Talks: “And so…”
Below, more or less as delivered, is the text of a talk I gave on July 9th 2010 at Readercon in Boston. I haven’t attempted to tidy up the text at all; nor have I done anything to reflect the (excellent) discussion session that followed with Ellen Asher, John Clute, Eric Van, and members of the audience. I’ve added a few links to relevant online resources. There were two sections that I had to cut for reasons of space: a discussion of Hope Mirrlees’s poem Paris, and an extract from M John Harrison’s novel Light. If I have time later on, I’ll restore them. If you don’t like reading this much text onscreen, you can download a PDF of the whole thing here: And so…
Thanks for coming. I guess there are two ways into what I want to talk about. The first is a comment from an editor I work with, who said he always found it especially difficult to extract 2 or 3-sentence pullquotes from my reviews because each sentence was quite tightly hooked to the ones on either side so that they didn’t make sense out of context. The second is that I spend far too much time listening to director commentaries on DVDs. You’ll often find directors saying something of this form: Well, we shot the last scene in London and this one in Los Angeles six months later, but looking at Brad and Angelina run from one to another, you wouldn’t know it. For us as viewers, not knowing what was shot where, we naturally put the two shots into one narrative. The question that’s begged is how and why that happens. On the face of it, it’s remarkable that, in certain contexts, we put discrete entities like shots in a movie together into narrative. I think it’s even more interesting when you consider sentences in a prose narrative.

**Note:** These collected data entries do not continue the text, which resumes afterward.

-- pv_equiv track=rewrite | github.com/Vasily-Konovalov-Home/Dasha_diplom | server.py | term_in_sites
-- ===== SOURCE A (Python) =====
-- def term_in_sites(term: str, sites: str) -> bool:
--     """
--     Проверяет, содержится ли заданный поисковый запрос (полный URL)
--     в списке сайтов организации. Используется для точного сопоставления
--     URL-адресов социальных сетей и иных ресурсов, где важен полный путь.
--
--     Параметры:
--         term (str): поисковый запрос (URL без протокола).
--         sites (str): строка с сайтами организации.
--
--     Возвращает:
--         bool: True, если найдено точное совпадение полного URL, иначе False.
--     """
--     if not sites or not term:
--         return False
--
--     sites_lower = sites.lower()
--     sites_clean = sites_lower.replace(";", ",").replace(" ", ",")
--     site_list = [s.strip() for s in sites_clean.split(",") if s.strip()]
--
--     for site in site_list:
--         site_clean = site
--         if "://" in site_clean:
--             site_clean = site_clean.split("://")[1]
--         if site_clean.startswith("www."):
--             site_clean = site_clean[4:]
--
--         # Точное совпадение полного URL (включая путь)
--         if site_clean == term.lower():
--             return True
--
--         # Дополнительная проверка: сравнение без протокола
--         term_clean = term.lower()
--         if term_clean.startswith("https://"):
--             term_clean = term_clean[8:]
--         elif term_clean.startswith("http://"):
--             term_clean = term_clean[7:]
--
--         if site_clean == term_clean:
--             return True
--
--     return False
-- ===== SOURCE B (Python) =====
-- def term_in_sites(term: str, sites: str) -> bool:
--     if not sites or not term:
--         return False
--
--     # normalize the term once, up front
--     t = term.lower()
--     if t.startswith("https://"):
--         t_clean = t[8:]
--     elif t.startswith("http://"):
--         t_clean = t[7:]
--     else:
--         t_clean = t
--
--     def hit(tok: str) -> bool:
--         tok = tok.strip()
--         if not tok:
--             return False
--         if "://" in tok:
--             tok = tok.split("://")[1]
--         if tok.startswith("www."):
--             tok = tok[4:]
--         return tok == t or tok == t_clean
--
--     # single streaming pass over the characters of `sites`: tokens are
--     # checked as soon as a delimiter ends them, with early exit on a hit
--     cur = []
--     for ch in sites:
--         c = ch.lower()
--         if c in ",; ":
--             if hit("".join(cur)):
--                 return True
--             cur = []
--         else:
--             cur.append(c)
--     return hit("".join(cur))
-- ===== Notes on version B (the rewrite author's own statement) =====
-- stated objective: alternative
-- what changed: A's staged pipeline (lowercase the whole sites string, two global replace passes, split on commas, strip each piece into a list, then a compare loop that renormalizes the term on every iteration) is replaced by normalizing the term once and a single streaming character scan over sites that builds each token in an accumulator and tests it the moment a delimiter ends it, with early exit.
import Mathlib
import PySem

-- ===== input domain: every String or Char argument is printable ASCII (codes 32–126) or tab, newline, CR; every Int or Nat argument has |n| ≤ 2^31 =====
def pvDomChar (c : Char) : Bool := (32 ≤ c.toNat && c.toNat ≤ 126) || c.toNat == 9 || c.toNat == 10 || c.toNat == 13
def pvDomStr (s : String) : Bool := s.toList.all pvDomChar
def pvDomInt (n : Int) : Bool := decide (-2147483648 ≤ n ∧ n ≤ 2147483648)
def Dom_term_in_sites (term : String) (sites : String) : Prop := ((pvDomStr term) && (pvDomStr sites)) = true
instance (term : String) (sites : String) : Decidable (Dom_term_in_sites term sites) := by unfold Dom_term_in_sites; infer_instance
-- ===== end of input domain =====

-- B replaces A's staged pipeline (lowercase whole string, two global replaces, split, strip
-- into a list, then a compare loop that renormalizes the term every iteration) by normalizing
-- the term once and a single streaming character scan over `sites` that tests each token as
-- soon as a delimiter ends it; objective: alternative (one fused pass instead of staged passes).

-- ===== PORT A =====
-- A's loop: for each site, normalize it, compare with term.lower(), then with the
-- protocol-stripped term; early return on a hit.
def pvLoopA (term : String) : List (List Char) → Bool
  | [] => false
  | site :: rest =>
      let siteClean := if PySem.Chars.isIn "://".toList site
        then ((PySem.Chars.split? site "://".toList).getD []).getD 1 []
        else site
      let siteClean := if PySem.Chars.startswith siteClean "www.".toList
        then PySem.List.slice siteClean (some 4) none
        else siteClean
      if siteClean = PySem.Chars.lower term.toList then true
      else
        let termClean := PySem.Chars.lower term.toList
        let termClean := if PySem.Chars.startswith termClean "https://".toList
          then PySem.List.slice termClean (some 8) none
          else if PySem.Chars.startswith termClean "http://".toList
            then PySem.List.slice termClean (some 7) none
            else termClean
        if siteClean = termClean then true else pvLoopA term rest

def term_in_sites (term : String) (sites : String) : Bool :=
  if sites.toList = [] ∨ term.toList = [] then false
  else
    let sitesLower := PySem.Chars.lower sites.toList
    let sitesClean := PySem.Chars.replace (PySem.Chars.replace sitesLower ";".toList ",".toList) " ".toList ",".toList
    let siteList := (((PySem.Chars.split? sitesClean ",".toList).getD []).map PySem.Chars.strip).filter (fun s => s ≠ [])
    pvLoopA term siteList
-- pv_equiv track=rewrite | github.com/candidoregis/AIDI1003-CAPSTONE | backend/ml_model/resume/resume_processor.py | _personalize_skills
-- ===== SOURCE A (Python) =====
-- def _personalize_skills(skills_content, job_skills):
--     """
--     Personalize the skills section based on job skills.
--
--     Args:
--         skills_content (str): Original skills content
--         job_skills (list): List of job skills
--
--     Returns:
--         str: Personalized skills content
--     """
--     # Handle case where skills_content is empty or not a string
--     if not skills_content or not isinstance(skills_content, str):
--         # If we have job skills, use them as the skills content
--         if job_skills and len(job_skills) > 0:
--             return ', '.join(job_skills)
--         return "No skills available"
--
--     # Check if skills_content is already in a comma-separated format
--     if ',' in skills_content:
--         # Extract individual skills from the skills content
--         resume_skills = [skill.strip() for skill in skills_content.split(',')]
--     else:
--         # Try to extract skills by splitting on newlines and other delimiters
--         resume_skills = []
--         for line in skills_content.split('\n'):
--             line = line.strip()
--             if not line:
--                 continue
--
--             # Check if line contains multiple skills
--             if ',' in line:
--                 resume_skills.extend([s.strip() for s in line.split(',')])
--             elif ';' in line:
--                 resume_skills.extend([s.strip() for s in line.split(';')])
--             elif '•' in line:
--                 resume_skills.extend([s.strip() for s in line.split('•') if s.strip()])
--             elif '-' in line:
--                 resume_skills.extend([s.strip() for s in line.split('-') if s.strip()])
--             else:
--                 # Assume the whole line is a skill
--                 resume_skills.append(line)
--
--     # Remove empty skills
--     resume_skills = [skill for skill in resume_skills if skill]
--
--     # If no skills were extracted, use the original content
--     if not resume_skills:
--         # If we have job skills, use them as the skills content
--         if job_skills and len(job_skills) > 0:
--             return ', '.join(job_skills)
--         return skills_content
--
--     # Prioritize skills that match the job description
--     matched_skills = []
--     for skill in resume_skills:
--         for job_skill in job_skills:
--             if job_skill.lower() in skill.lower() or skill.lower() in job_skill.lower():
--                 matched_skills.append(skill)
--                 break
--
--     # Get skills that didn't match
--     other_skills = [skill for skill in resume_skills if skill not in matched_skills]
--
--     # Combine the skills with matched skills first
--     personalized_skills = matched_skills + other_skills
--
--     # Return as a comma-separated list
--     return ', '.join(personalized_skills)
-- ===== SOURCE B (Python) =====
-- def _personalize_skills(skills_content, job_skills):
--     # B: parsing unified into one delimiter-picking helper producing already-clean
--     # skills, and the matched-first reordering done by a single stable sort on a
--     # boolean key (Python's sort is stable, so relative order is preserved),
--     # instead of A's two-list build plus quadratic membership re-scan.
--     if not skills_content or not isinstance(skills_content, str):
--         return ', '.join(job_skills) if job_skills else "No skills available"
--
--     def clean(parts):
--         return [p.strip() for p in parts if p.strip()]
--
--     def pieces(text):
--         # text arrives already stripped
--         for sep in (',', ';', '•', '-'):
--             if sep in text:
--                 return clean(text.split(sep))
--         return [text] if text else []
--
--     if ',' in skills_content:
--         skills = clean(skills_content.split(','))
--     else:
--         skills = [s for line in skills_content.split('\n') for s in pieces(line.strip())]
--
--     if not skills:
--         return ', '.join(job_skills) if job_skills else skills_content
--
--     lowered = [j.lower() for j in job_skills]
--
--     def matched(skill):
--         low = skill.lower()
--         return any(j in low or low in j for j in lowered)
--
--     return ', '.join(sorted(skills, key=lambda s: not matched(s)))
-- ===== Notes on version B (the rewrite author's own statement) =====
-- stated objective: alternative
-- what changed: A's five-branch per-line elif parsing plus a global empty-filter pass is replaced by one delimiter-picking helper that yields already-clean skills, and A's final three passes (build matched_skills by a loop, quadratic 'skill not in matched_skills' re-scan, concatenate) are replaced by a single stable sort on a boolean 'not matched' key with the job skills lowered once up front.
import Mathlib
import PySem

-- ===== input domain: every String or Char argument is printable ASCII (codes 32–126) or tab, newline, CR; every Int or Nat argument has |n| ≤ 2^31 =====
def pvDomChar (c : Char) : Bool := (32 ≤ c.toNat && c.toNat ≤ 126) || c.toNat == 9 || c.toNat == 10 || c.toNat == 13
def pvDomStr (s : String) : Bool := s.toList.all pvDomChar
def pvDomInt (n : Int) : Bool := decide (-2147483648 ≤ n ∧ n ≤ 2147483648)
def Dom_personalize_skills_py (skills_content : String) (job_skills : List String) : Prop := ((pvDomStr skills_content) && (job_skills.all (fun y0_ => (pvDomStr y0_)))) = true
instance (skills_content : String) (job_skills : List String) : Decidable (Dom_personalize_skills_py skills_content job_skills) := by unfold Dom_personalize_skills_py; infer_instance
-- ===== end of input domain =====

-- B unifies A's parsing branches into one delimiter-picking helper producing already-clean
-- skills and reorders matched-first by ONE stable sort on a boolean key, replacing A's
-- two-list build plus nested membership re-scan; objective: alternative decomposition.


-- ===== PORT A =====
-- s.split(sep) for a literal nonempty sep (the `.getD []` only totalizes; sep ≠ "" here)
def pvSplit (s sep : String) : List String := (PySem.Str.split? s sep).getD []

-- one iteration of A's line-parsing loop
def pvParseLine (acc : List String) (line0 : String) : List String :=
  let line := PySem.Str.strip line0
  if line == "" then acc
  else if PySem.Str.isIn "," line then acc ++ (pvSplit line ",").map PySem.Str.strip
  else if PySem.Str.isIn ";" line then acc ++ (pvSplit line ";").map PySem.Str.strip
  else if PySem.Str.isIn "•" line then
    acc ++ ((pvSplit line "•").filter (fun s => !(PySem.Str.strip s == ""))).map PySem.Str.strip
  else if PySem.Str.isIn "-" line then
    acc ++ ((pvSplit line "-").filter (fun s => !(PySem.Str.strip s == ""))).map PySem.Str.strip
  else acc ++ [line]

-- the inner matching test of A's for/break loop
def pvMatches (job_skills : List String) (skill : String) : Bool :=
  job_skills.any (fun js =>
    PySem.Str.isIn (PySem.Str.lower js) (PySem.Str.lower skill) ||
    PySem.Str.isIn (PySem.Str.lower skill) (PySem.Str.lower js))

def personalize_skills_py (skills_content : String) (job_skills : List String) : String :=
  if skills_content == "" then
    (if decide (0 < job_skills.length) then PySem.Str.join ", " job_skills
     else "No skills available")
  else
    let resume_skills :=
      (if PySem.Str.isIn "," skills_content then
        (pvSplit skills_content ",").map PySem.Str.strip
      else
        (pvSplit skills_content "\n").foldl pvParseLine []).filter (fun s => !(s == ""))
    if resume_skills == [] then
      (if decide (0 < job_skills.length) then PySem.Str.join ", " job_skills
       else skills_content)
    else
      -- A: build matched_skills, then re-scan resume_skills for `skill not in matched_skills`
      let matched_skills := resume_skills.foldl
        (fun acc skill => if pvMatches job_skills skill then acc ++ [skill] else acc) []
      let other_skills := resume_skills.filter (fun skill => !(matched_skills.contains skill))
      PySem.Str.join ", " (matched_skills ++ other_skills)

-- ===== PORT B =====
-- Source B clean(parts) = [p.strip() for p in parts if p.strip()]
def pvClean (parts : List String) : List String :=
  (parts.filter (fun p => !(PySem.Str.strip p == ""))).map PySem.Str.strip

-- Source B pieces: the for-sep loop returning at the first delimiter present
def pvFirstSep : List String → String → Option String
  | [], _ => none
  | sep :: rest, text => if PySem.Str.isIn sep text then some sep else pvFirstSep rest text

def pvPieces (text : String) : List String :=
  match pvFirstSep [",", ";", "•", "-"] text with
  | some sep => pvClean (pvSplit text sep)
  | none => if !(text == "") then [text] else []

def personalize_skills_py_alt (skills_content : String) (job_skills : List String) : String :=
  if skills_content == "" then
    (if !job_skills.isEmpty then PySem.Str.join ", " job_skills
     else "No skills available")
  else
    let skills :=
      if PySem.Str.isIn "," skills_content then pvClean (pvSplit skills_content ",")
      else ((pvSplit skills_content "\n").map
              (fun line => pvPieces (PySem.Str.strip line))).flatten
    if skills == [] then
      (if !job_skills.isEmpty then PySem.Str.join ", " job_skills
       else skills_content)
    else
      let lowered := job_skills.map PySem.Str.lower
      let matched := fun s =>
        let low := PySem.Str.lower s
        lowered.any (fun j => PySem.Str.isIn j low || PySem.Str.isIn low j)
      PySem.Str.join ", " (PySem.List.sorted skills (fun s => !matched s) false)

-- ===== PRECONDITION & SPEC =====
def Spec_personalize_skills_py (skills_content : String) (job_skills : List String) (out : String) : Prop := out = personalize_skills_py_alt skills_content job_skills
instance (skills_content : String) (job_skills : List String) (out : String) : Decidable (Spec_personalize_skills_py skills_content job_skills out) := by unfold Spec_personalize_skills_py; infer_instance
-- pv_equiv track=rewrite | github.com/SihengLi99/TextBind | app.py | split_model_output
-- ===== SOURCE A (Python) =====
-- def split_model_output(gen_text, use_image_id):
--     if not use_image_id:
--         gen_text_splits = gen_text.split("<image>")
--         return gen_text_splits
--     else:
--         gen_text_splits, image_order = [], []
--         gen_text_words = gen_text.split()
--         cache = []
--         for wi, w in enumerate(gen_text_words):
--             if w.startswith("<image"):
--                 gen_text_splits.append(" ".join(cache))
--                 cache = []
--                 image_order.append(int(w[len("<image"):-1]))
--             else:
--                 cache.append(w)
--         if cache:
--             gen_text_splits.append(" ".join(cache))
--         return gen_text_splits, image_order
-- ===== SOURCE B (Python) =====
-- def split_model_output(gen_text, use_image_id):
--     if not use_image_id:
--         gen_text_splits = gen_text.split("<image>")
--         return gen_text_splits
--     else:
--         gen_text_splits, image_order = [], []
--         rest = gen_text.split()
--         while True:
--             # advance to the first image token of the remaining words
--             i = 0
--             while i < len(rest) and not rest[i].startswith("<image"):
--                 i += 1
--             if i == len(rest):
--                 if rest:
--                     gen_text_splits.append(" ".join(rest))
--                 return gen_text_splits, image_order
--             gen_text_splits.append(" ".join(rest[:i]))
--             image_order.append(int(rest[i][len("<image"):-1]))
--             rest = rest[i + 1:]
-- ===== Notes on version B (the rewrite author's own statement) =====
-- stated objective: alternative
-- what changed: The cache-accumulator scan over every word (with end-of-loop flush) is replaced by a cut-point loop that repeatedly finds the next '<image...' token and slices off the whole non-image segment before it at once; Pre_ excludes use_image_id=False, where A returns a bare list instead of the declared (list, list) pair, and image words whose payload is not an int literal, where both raise ValueError.
-- outside the precondition, e.g. on split_model_output('a<image>b', False): A returns ('a', 'b'), B returns ('a', 'b'); on split_model_output('<image>', True): A raises ValueError, B raises ValueError
import Mathlib
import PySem

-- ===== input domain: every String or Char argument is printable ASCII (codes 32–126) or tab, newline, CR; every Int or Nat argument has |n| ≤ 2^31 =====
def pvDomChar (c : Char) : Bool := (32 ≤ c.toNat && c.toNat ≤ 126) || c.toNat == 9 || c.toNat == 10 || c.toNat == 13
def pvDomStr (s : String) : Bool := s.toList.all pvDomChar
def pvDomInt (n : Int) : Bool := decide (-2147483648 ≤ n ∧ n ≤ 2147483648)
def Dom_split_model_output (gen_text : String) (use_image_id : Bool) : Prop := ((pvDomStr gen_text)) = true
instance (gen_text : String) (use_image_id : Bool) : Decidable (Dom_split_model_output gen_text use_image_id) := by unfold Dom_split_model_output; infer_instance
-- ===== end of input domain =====

-- B replaces A's per-word cache accumulator by a cut-point loop that slices off whole
-- non-image segments at the next '<image' token; alternative decomposition, same cost.


-- shared helpers (both Pythons use the identical sub-expressions)
def pvStarts (w : String) : Bool := PySem.Str.startswith w "<image"
-- int(w[len("<image"):-1]); Pre_ guarantees ofStr? = some (Python raises ValueError otherwise)
def pvParse (w : String) : Int := (PySem.Int.ofStr? (PySem.Str.slice w (some 6) (some (-1)))).getD 0

-- ===== PORT A =====
-- one step of A's for-loop over the words: state = (gen_text_splits, image_order, cache)
def pvStepA (st : List String × List Int × List String) (w : String) : List String × List Int × List String :=
  if pvStarts w then (st.1 ++ [PySem.Str.join " " st.2.2], st.2.1 ++ [pvParse w], [])
  else (st.1, st.2.1, st.2.2 ++ [w])

def split_model_output (gen_text : String) (use_image_id : Bool) : List String × List Int :=
  if !use_image_id then
    -- Python returns the bare list here (not a pair); second component is vacuous, excluded by Pre_
    ((PySem.Str.split? gen_text "<image>").getD [], [])
  else
    let st := (PySem.Str.split₀ gen_text).foldl pvStepA ([], [], [])
    (if st.2.2.isEmpty then st.1 else st.1 ++ [PySem.Str.join " " st.2.2], st.2.1)

-- ===== PORT B =====
-- B's outer while-loop; the inner 'while i < len(rest) and not …' index scan is ported as the
-- takeWhile/dropWhile split of rest at its first image token (exact: rest[:i] / rest[i:]).
def pvGoB (splits : List String) (order : List Int) (rest : List String) : List String × List Int :=
  let seg := rest.takeWhile (fun w => !pvStarts w)
  match h : rest.dropWhile (fun w => !pvStarts w) with
  | [] => (if rest.isEmpty then splits else splits ++ [PySem.Str.join " " rest], order)
  | w :: rest' => pvGoB (splits ++ [PySem.Str.join " " seg]) (order ++ [pvParse w]) rest'
termination_by rest.length
decreasing_by
  have : (rest.dropWhile (fun w => !pvStarts w)).length ≤ rest.length := List.length_dropWhile_le _ _
  simp [h] at this; omega

def split_model_output_alt (gen_text : String) (use_image_id : Bool) : List String × List Int :=
  if !use_image_id then ((PySem.Str.split? gen_text "<image>").getD [], [])
  else pvGoB [] [] (PySem.Str.split₀ gen_text)

-- ===== PRECONDITION & SPEC =====
-- Pre_ excludes use_image_id = False, where Python A returns a bare list — not a value of the
-- declared pair type — and the words starting with "<image" whose bracketed payload is not an
-- int literal, where Python A (and B) raise ValueError.
def Pre_split_model_output (gen_text : String) (use_image_id : Bool) : Prop :=
  use_image_id = true ∧
  ∀ w ∈ PySem.Str.split₀ gen_text, PySem.Str.startswith w "<image" = true →
    (PySem.Int.ofStr? (PySem.Str.slice w (some 6) (some (-1)))).isSome = true
instance (gen_text : String) (use_image_id : Bool) : Decidable (Pre_split_model_output gen_text use_image_id) := by unfold Pre_split_model_output; infer_instance

def pvWitness_split_model_output : String × Bool := ("a b <image3> c <image1> <image2>", true)

def Spec_split_model_output (gen_text : String) (use_image_id : Bool) (out : List String × List Int) : Prop := out = split_model_output_alt gen_text use_image_id
instance (gen_text : String) (use_image_id : Bool) (out : List String × List Int) : Decidable (Spec_split_model_output gen_text use_image_id out) := by unfold Spec_split_model_output; infer_instance

-- ===== CLAIM (what is proved, stated in full; the proofs are below) =====
def Claim_equal_split_model_output : Prop := ∀ (gen_text : String) (use_image_id : Bool), Dom_split_model_output gen_text use_image_id → Pre_split_model_output gen_text use_image_id → Spec_split_model_output gen_text use_image_id (split_model_output gen_text use_image_id)

-- ===== LEMMAS AND PROOFS =====

-- unfolding pvGoB when every remaining word is a non-image word
theorem pvGoB_all_neg (splits : List String) (order : List Int) (rest : List String)
    (h : ∀ w ∈ rest, pvStarts w = false) :
    pvGoB splits order rest
      = (if rest.isEmpty then splits else splits ++ [PySem.Str.join " " rest], order) := by
  have hd : rest.dropWhile (fun w => !pvStarts w) = [] := by
    simpa [List.dropWhile_eq_nil_iff] using fun w hw => by simp [h w hw]
  rw [pvGoB]
  split
  · simp
  · next heq => rw [hd] at heq; cases heq

-- unfolding pvGoB at a cut: a non-image prefix, then an image token
theorem pvGoB_cut (splits : List String) (order : List Int) (cache : List String)
    (w : String) (ws : List String)
    (hc : ∀ c ∈ cache, pvStarts c = false) (hw : pvStarts w = true) :
    pvGoB splits order (cache ++ w :: ws)
      = pvGoB (splits ++ [PySem.Str.join " " cache]) (order ++ [pvParse w]) ws := by
  have ht : (cache ++ w :: ws).takeWhile (fun w => !pvStarts w) = cache := by
    rw [List.takeWhile_append]
    simp [hw]
    exact fun _ => hc
  have hd : (cache ++ w :: ws).dropWhile (fun w => !pvStarts w) = w :: ws := by
    rw [List.dropWhile_append]
    simp [hw]
    exact fun _ _ _ => hc
  rw [pvGoB]
  split
  · next heq => rw [hd] at heq; cases heq
  · next w1 rest' heq =>
      rw [hd] at heq
      injection heq with h1 h2
      subst h1; subst h2
      rw [ht]

-- A's finalization of the loop state
def pvFinA (st : List String × List Int × List String) : List String × List Int :=
  (if st.2.2.isEmpty then st.1 else st.1 ++ [PySem.Str.join " " st.2.2], st.2.1)

-- main invariant: A's fold with pending cache equals B's cut loop on cache ++ words
theorem pvLoop_eq (words : List String) : ∀ (splits : List String) (order : List Int)
    (cache : List String), (∀ c ∈ cache, pvStarts c = false) →
    pvFinA (words.foldl pvStepA (splits, order, cache)) = pvGoB splits order (cache ++ words) := by
  induction words with
  | nil =>
    intro splits order cache hc
    simp only [List.append_nil, List.foldl_nil]
    rw [pvGoB_all_neg _ _ _ hc]
    simp [pvFinA]
  | cons w ws ih =>
    intro splits order cache hc
    by_cases hw : pvStarts w = true
    · rw [pvGoB_cut _ _ _ _ _ hc hw]
      simpa [pvStepA, hw] using ih (splits ++ [PySem.Str.join " " cache]) (order ++ [pvParse w]) [] (by simp)
    · have hw' : pvStarts w = false := by simpa using hw
      have : cache ++ w :: ws = (cache ++ [w]) ++ ws := by simp
      rw [this]
      have hc' : ∀ c ∈ cache ++ [w], pvStarts c = false := by
        intro c hcm
        rcases List.mem_append.1 hcm with h1 | h1
        · exact hc c h1
        · simp at h1; simpa [h1] using hw'
      simpa [pvStepA, hw'] using ih splits order (cache ++ [w]) hc'

-- ===== VERDICT (by name: the statement is the Claim_ definition above) =====
theorem split_model_output_spec : Claim_equal_split_model_output := by
  intro gen_text use_image_id _ hpre
  obtain ⟨hu, -⟩ := hpre
  show _ = _
  subst hu
  simpa [split_model_output, split_model_output_alt, pvFinA] using
    pvLoop_eq (PySem.Str.split₀ gen_text) [] [] [] (by simp)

One can approach this from the neurological perspective, of what the brain does in putting narratives together – and Googling around will reveal that plenty of people have, including denoting symptoms of something called dysnarrativia, where certain kinds of brain injuries impede narratives from being formed. But, especially with someone like Eric Van here who knows far more about that than me, I’m a bit wary of doing so. I want instead to approach the question from the other side, and ask what it is writers do (consciously or unconsciously) to create narrative from sentence to sentence.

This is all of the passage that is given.